A must for travelling in Japan is the Japan Rail Pass. The catch is that this pass can only be bought outside of Japan. These passes can be bought through licensed travel agencies or online. It is quite easy to find a travel agency that will sell you the Rail pass exchange order which you can change into the real Rail pass within Japan. This can be done only with your passport which shows your visa entry stamp indicating that you are a Temporary visitor (Japan’s tourist visa stamp).
You have the choice between 7, 14 and 21 days and this starts from the day that you first indicate on your pass. We went for the 14 days pass which costs us 45,100 yen. After 14 days of travelling, we calculated that without the pass we would have come to nearly 83,000 yen, so yes, this is the best budgeting tip for travelling in Japan. Japanese trains including the super fast shinkansens are wonderful to use and extremely clean and comfortable.
Another option which is gaining popularity are the long distance buses which you can also purchase passes for. Tickets can easily be bought online and as we did more travelling than we originally planned for our Rail pass, we tried this option and used the Willer Express. The buses are very clean with privacy caps that can be pulled down over your face and everyone has a personal entertainment screen.
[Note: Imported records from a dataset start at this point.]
-- pv_equiv track=rewrite | github.com/1813927768/virus-report | spider/plot.py | adjustXAxies
-- ===== SOURCE A (Python) =====
-- def adjustXAxies(xArray):
--     maxLabelNum = 6
--
--     def replaceInterval(xArray,interval):
--         # 防止plot函数自动合并相同的x值（""）
--         resArray = [" "*i for i in range(len(xArray))]
--         for i in range(maxLabelNum):
--             loc = i*(interval+1)
--             if loc < len(xArray):
--                 resArray[loc] = xArray[loc]
--         return resArray
--
--     if len(xArray) <= maxLabelNum:
--         return xArray
--     else:
--         times = len(xArray)//maxLabelNum
--         return replaceInterval(xArray,times)
-- ===== SOURCE B (Python) =====
-- def adjustXAxies(xArray):
--     maxLabelNum = 6
--     n = len(xArray)
--     if n <= maxLabelNum:
--         return xArray
--     step = n // maxLabelNum + 1
--     # Walk the indices in strides of `step`: each stride starts with a kept label
--     # followed by space-padded fillers. Since 6*step > n, at most 6 labels are kept,
--     # so no counter or membership test is needed.
--     out = []
--     pos = 0
--     while pos < n:
--         out.append(xArray[pos])
--         for j in range(pos + 1, min(pos + step, n)):
--             out.append(" " * j)
--         pos += step
--     return out
-- ===== Notes on version B (the rewrite author's own statement) =====
-- stated objective: alternative
-- what changed: A builds a full placeholder list of space-strings and then destructively overwrites up to six positions in a second loop with an explicit 'loc < len' guard; B never builds a placeholder and has no counter or membership test: it walks the indices once in strides of n//6+1, emitting the label at each stride start followed by the space fillers, correct because 6*(n//6+1) > n bounds the number of strides by 6.
import Mathlib
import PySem

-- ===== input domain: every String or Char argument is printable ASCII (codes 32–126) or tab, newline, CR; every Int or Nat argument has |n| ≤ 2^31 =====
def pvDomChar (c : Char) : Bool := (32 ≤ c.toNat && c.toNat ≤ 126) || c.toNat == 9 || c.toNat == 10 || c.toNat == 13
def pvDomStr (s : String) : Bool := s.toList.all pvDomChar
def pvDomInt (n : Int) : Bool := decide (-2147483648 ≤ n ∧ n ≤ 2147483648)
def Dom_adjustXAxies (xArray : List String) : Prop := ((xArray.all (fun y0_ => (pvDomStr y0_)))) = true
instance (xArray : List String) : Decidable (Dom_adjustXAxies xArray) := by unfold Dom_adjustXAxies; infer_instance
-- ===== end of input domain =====

-- B replaces A's placeholder-list-then-overwrite scheme by a single stride-walk over the
-- indices (label, then space fillers, per stride); objective: alternative decomposition, same cost.

-- ===== PORT A =====
-- inner helper 'replaceInterval' of A (closes over xArray and maxLabelNum = 6)
def pvReplaceInterval (xArray : List String) (interval : Nat) : List String :=
  let resArray := (List.range xArray.length).map (fun i => String.ofList (List.replicate i ' '))
  (List.range 6).foldl (fun res i =>
    if i * (interval + 1) < xArray.length then
      res.set (i * (interval + 1)) (xArray.getD (i * (interval + 1)) "") else res) resArray

def adjustXAxies (xArray : List String) : List String :=
  if xArray.length ≤ 6 then xArray
  else
    let times := xArray.length / 6
    pvReplaceInterval xArray times

-- ===== PORT B =====
-- B's while loop: stride `s+1` (s = n//6), each pass appends the label at `pos`
-- and the space fillers for indices pos+1 … min(pos+s+1, n)-1, then advances pos.
def pvStrideWalk (xArray : List String) (s : Nat) (pos : Nat) : List String :=
  if pos < xArray.length then
    xArray.getD pos "" ::
      (((List.range' (pos + 1) (min (pos + (s + 1)) xArray.length - (pos + 1))).map
        (fun j => String.ofList (List.replicate j ' '))) ++ pvStrideWalk xArray s (pos + (s + 1)))
  else []
termination_by xArray.length - pos
decreasing_by omega

def adjustXAxies_alt (xArray : List String) : List String :=
  if xArray.length ≤ 6 then xArray
  else pvStrideWalk xArray (xArray.length / 6) 0

-- ===== PRECONDITION & SPEC =====
def Spec_adjustXAxies (xArray : List String) (out : List String) : Prop := out = adjustXAxies_alt xArray
instance (xArray : List String) (out : List String) : Decidable (Spec_adjustXAxies xArray out) := by unfold Spec_adjustXAxies; infer_instance

-- ===== CLAIM (what is proved, stated in full; the proofs are below) =====
def Claim_equal_adjustXAxies : Prop := ∀ (xArray : List String), Dom_adjustXAxies xArray → Spec_adjustXAxies xArray (adjustXAxies xArray)

-- ===== LEMMAS AND PROOFS =====

-- A's overwrite loop, characterized pointwise: index j holds xArray[j] iff some iteration hit j.
theorem pvFoldlSet_getElem? (xA : List String) (t : Nat) (l : List Nat) (res : List String)
    (hlen : res.length = xA.length) (j : Nat) :
    (l.foldl (fun res i =>
        if i * (t + 1) < xA.length then res.set (i * (t + 1)) (xA.getD (i * (t + 1)) "") else res) res)[j]? =
      if (∃ i ∈ l, i * (t + 1) = j) ∧ j < xA.length then some (xA.getD j "") else res[j]? := by
  induction l generalizing res with
  | nil => simp
  | cons i l ih =>
    simp only [List.foldl_cons]
    have hlen' : (if i * (t + 1) < xA.length then
        res.set (i * (t + 1)) (xA.getD (i * (t + 1)) "") else res).length = xA.length := by
      split <;> simp [hlen]
    rw [ih _ hlen']
    have hstep : (if i * (t + 1) < xA.length then
        res.set (i * (t + 1)) (xA.getD (i * (t + 1)) "") else res)[j]? =
        if i * (t + 1) = j ∧ j < xA.length then some (xA.getD j "") else res[j]? := by
      by_cases hloc : i * (t + 1) < xA.length
      · rw [if_pos hloc, List.getElem?_set]
        by_cases he : i * (t + 1) = j
        · subst he; simp [hlen, hloc]
        · simp [he]
      · rw [if_neg hloc]
        have : ¬(i * (t + 1) = j ∧ j < xA.length) := by rintro ⟨rfl, hc⟩; exact hloc hc
        rw [if_neg this]
    rw [hstep]
    by_cases hcons : (∃ i' ∈ i :: l, i' * (t + 1) = j) ∧ j < xA.length
    · rw [if_pos hcons]
      rcases hcons with ⟨⟨i', hi', he⟩, hjlen⟩
      rcases List.mem_cons.mp hi' with rfl | hmem'
      · by_cases hl : (∃ i'' ∈ l, i'' * (t + 1) = j) ∧ j < xA.length
        · rw [if_pos hl]
        · rw [if_neg hl, if_pos ⟨he, hjlen⟩]
      · rw [if_pos ⟨⟨i', hmem', he⟩, hjlen⟩]
    · have h1 : ¬((∃ i' ∈ l, i' * (t + 1) = j) ∧ j < xA.length) := by
        rintro ⟨⟨i', hi', he⟩, hjlen⟩
        exact hcons ⟨⟨i', by simp [hi'], he⟩, hjlen⟩
      have h2 : ¬(i * (t + 1) = j ∧ j < xA.length) := by
        rintro ⟨he, hjlen⟩
        exact hcons ⟨⟨i, by simp, he⟩, hjlen⟩
      rw [if_neg hcons, if_neg h1, if_neg h2]

-- B's stride walk, characterized as a map over the remaining index range:
-- position j is kept iff its offset from the current stride origin is a multiple of s+1.
theorem pvStrideWalk_eq_map (xA : List String) (s : Nat) (pos : Nat) :
    pvStrideWalk xA s pos =
      (List.range' pos (xA.length - pos)).map
        (fun j => if (j - pos) % (s + 1) = 0 then xA.getD j "" else String.ofList (List.replicate j ' ')) := by
  by_cases h : pos < xA.length
  · rw [pvStrideWalk, if_pos h]
    have hsplit : List.range' pos (xA.length - pos) =
        List.range' pos (min (pos + (s + 1)) xA.length - pos) ++
        List.range' (pos + (min (pos + (s + 1)) xA.length - pos))
          (xA.length - pos - (min (pos + (s + 1)) xA.length - pos)) := by
      rw [List.range'_append_1]
      congr 1
      omega
    rw [hsplit, List.map_append]
    have hfirst : List.range' pos (min (pos + (s + 1)) xA.length - pos) =
        pos :: List.range' (pos + 1) (min (pos + (s + 1)) xA.length - (pos + 1)) := by
      have : min (pos + (s + 1)) xA.length - pos = (min (pos + (s + 1)) xA.length - (pos + 1)) + 1 := by omega
      rw [this, List.range'_succ]
    rw [hfirst]
    simp only [List.map_cons, Nat.sub_self, Nat.zero_mod]
    congr 1
    congr 1
    · -- fillers within the stride: offsets 1 … s, never multiples of s+1
      apply List.map_congr_left
      intro j hj
      rw [List.mem_range'] at hj
      have : (j - pos) % (s + 1) ≠ 0 := by
        have h1 : 1 ≤ j - pos := by omega
        have h2 : j - pos < s + 1 := by omega
        rw [Nat.mod_eq_of_lt h2]; omega
      rw [if_neg this]
    · -- tail: either the next stride (residues agree) or both sides empty
      rw [pvStrideWalk_eq_map xA s (pos + (s + 1))]
      by_cases h2 : pos + (s + 1) ≤ xA.length
      · have he : pos + (min (pos + (s + 1)) xA.length - pos) = pos + (s + 1) := by omega
        have hn : xA.length - pos - (min (pos + (s + 1)) xA.length - pos) =
            xA.length - (pos + (s + 1)) := by omega
        rw [he, hn]
        apply List.map_congr_left
        intro j hj
        rw [List.mem_range'] at hj
        have : j - pos = (j - (pos + (s + 1))) + (s + 1) := by omega
        rw [this, Nat.add_mod_right]
      · have hn : xA.length - pos - (min (pos + (s + 1)) xA.length - pos) = 0 := by omega
        have hn2 : xA.length - (pos + (s + 1)) = 0 := by omega
        rw [hn, hn2]
        simp
  · rw [pvStrideWalk, if_neg h]
    have : xA.length - pos = 0 := by omega
    rw [this]
    simp
termination_by xA.length - pos
decreasing_by omega

theorem adjustXAxies_eq (xArray : List String) :
    adjustXAxies xArray = adjustXAxies_alt xArray := by
  by_cases h : xArray.length ≤ 6
  · simp only [adjustXAxies, adjustXAxies_alt, if_pos h]
  · simp only [adjustXAxies, adjustXAxies_alt, pvReplaceInterval, if_neg h]
    set n := xArray.length with hn
    set s := n / 6 with hs
    have hlt : n < 6 * (s + 1) := by
      have := Nat.div_add_mod n 6
      have := Nat.mod_lt n (by norm_num : 0 < 6)
      omega
    rw [pvStrideWalk_eq_map]
    apply List.ext_getElem?
    intro j
    rw [pvFoldlSet_getElem? xArray s _ _ (by simp; exact hn)]
    by_cases hj : j < n
    · have hmapA : ((List.range n).map (fun i => String.ofList (List.replicate i ' ')))[j]? =
          some (String.ofList (List.replicate j ' ')) := by
        simp [hj]
      have hmapB : ((List.range' 0 (n - 0)).map
          (fun j => if (j - 0) % (s + 1) = 0 then xArray.getD j ""
            else String.ofList (List.replicate j ' ')))[j]? =
          some (if j % (s + 1) = 0 then xArray.getD j ""
            else String.ofList (List.replicate j ' ')) := by
        have hjr : (List.range' 0 (n - 0))[j]? = some j := by
          rw [List.getElem?_range' (show j < n - 0 by omega)]; simp
        rw [List.getElem?_map, hjr]
        simp
      rw [hmapA] at *
      rw [hmapB]
      have hiff : ((∃ i ∈ List.range 6, i * (s + 1) = j) ∧ j < n) ↔ j % (s + 1) = 0 := by
        constructor
        · rintro ⟨⟨i, _, rfl⟩, _⟩
          simp [Nat.mul_mod_left]
        · intro hmod
          obtain ⟨i, rfl⟩ := (Nat.dvd_of_mod_eq_zero hmod)
          refine ⟨⟨i, ?_, by ring⟩, hj⟩
          rw [List.mem_range]
          by_contra hge
          push Not at hge
          have : 6 * (s + 1) ≤ (s + 1) * i := Nat.mul_le_mul_right _ hge |>.trans_eq (Nat.mul_comm _ _)
          omega
      by_cases hk : j % (s + 1) = 0
      · rw [if_pos (hiff.mpr hk), if_pos hk]
      · rw [if_neg (fun hc => hk (hiff.mp hc)), if_neg hk]
    · have hno : ¬ ((∃ i ∈ List.range 6, i * (s + 1) = j) ∧ j < n) := fun hh => hj hh.2
      rw [if_neg hno]
      rw [List.getElem?_eq_none (by simp; omega),
          List.getElem?_eq_none (by simp; omega)]

-- ===== VERDICT (by name: the statement is the Claim_ definition above) =====
theorem adjustXAxies_spec : Claim_equal_adjustXAxies := by
  intro xArray _
  exact adjustXAxies_eq xArray
-- pv_equiv track=rewrite | github.com/brookslybrand/CS313E | CodingBat/Logic-2/lucky_sum.py | lucky_sum
-- ===== SOURCE A (Python) =====
-- def lucky_sum(a, b, c):
--   '''
--   sum the numbers expect for an 13s and numbers following a of in the list
--   '''
--   ints = [a, b, c]
--   sum = 0
--   for x in ints:
--     if (x == 13):
--       break
--     else:
--       sum = sum + x
--
--   return sum
-- ===== SOURCE B (Python) =====
-- def lucky_sum(a, b, c):
--     if a == 13:
--         return 0
--     if b == 13:
--         return a
--     if c == 13:
--         return a + b
--     return a + b + c
-- ===== Notes on version B (the rewrite author's own statement) =====
-- stated objective: simpler
-- what changed: Replaces the list build and break-at-13 loop with a straight-line cascade of guarded early returns and no accumulator.
import Mathlib
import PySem

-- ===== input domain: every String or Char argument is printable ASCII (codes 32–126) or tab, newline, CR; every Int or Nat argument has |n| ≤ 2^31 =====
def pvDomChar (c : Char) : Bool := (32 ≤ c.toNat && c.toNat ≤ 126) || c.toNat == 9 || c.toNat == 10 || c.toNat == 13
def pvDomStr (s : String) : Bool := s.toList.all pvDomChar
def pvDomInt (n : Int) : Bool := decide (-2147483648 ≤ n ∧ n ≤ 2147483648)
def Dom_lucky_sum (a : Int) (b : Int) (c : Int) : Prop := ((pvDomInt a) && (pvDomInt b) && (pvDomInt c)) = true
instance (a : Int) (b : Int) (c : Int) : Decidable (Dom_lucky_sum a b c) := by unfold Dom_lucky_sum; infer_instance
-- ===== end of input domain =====

-- B replaces the list-and-break loop with a cascade of guarded early returns (objective: simpler).

-- ===== PORT A =====
-- A's loop with `break`: structural recursion over the list, stopping when a 13 is met.
def luckyLoop (sum : Int) : List Int → Int
  | [] => sum
  | x :: rest => if x == 13 then sum else luckyLoop (sum + x) rest

def lucky_sum (a : Int) (b : Int) (c : Int) : Int :=
  luckyLoop 0 [a, b, c]

-- ===== PORT B =====
def lucky_sum_alt (a : Int) (b : Int) (c : Int) : Int :=
  if a == 13 then 0
  else if b == 13 then a
  else if c == 13 then a + b
  else a + b + c

-- ===== PRECONDITION & SPEC =====
def Spec_lucky_sum (a : Int) (b : Int) (c : Int) (out : Int) : Prop := out = lucky_sum_alt a b c
instance (a : Int) (b : Int) (c : Int) (out : Int) : Decidable (Spec_lucky_sum a b c out) := by unfold Spec_lucky_sum; infer_instance

-- ===== CLAIM (what is proved, stated in full; the proofs are below) =====
def Claim_equal_lucky_sum : Prop := ∀ (a : Int) (b : Int) (c : Int), Dom_lucky_sum a b c → Spec_lucky_sum a b c (lucky_sum a b c)

-- ===== LEMMAS AND PROOFS =====

-- ===== VERDICT (by name: the statement is the Claim_ definition above) =====
theorem lucky_sum_spec : Claim_equal_lucky_sum := by
  intro a b c _
  unfold Spec_lucky_sum lucky_sum lucky_sum_alt
  simp only [luckyLoop]
  split_ifs <;> simp_all <;> omega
It is also a comfortable way of travelling and is cheaper than the train however, the journey does take longer than travelling by train. For example, Kyoto – Tokyo by shinkansen train costs 13,200 yen ($132) – 2,5 hours, versus only 5,500 yen ($55) – 8 hours by Willer Express bus. However, we felt that travelling through Japan by train does give you the ultimate Japan experience.
There are many more ways to keep your budget down in Japan, however, these were our experiences which made us realize that Japan can be as cheap or expensive as your want to make it without losing out on comfort or ease.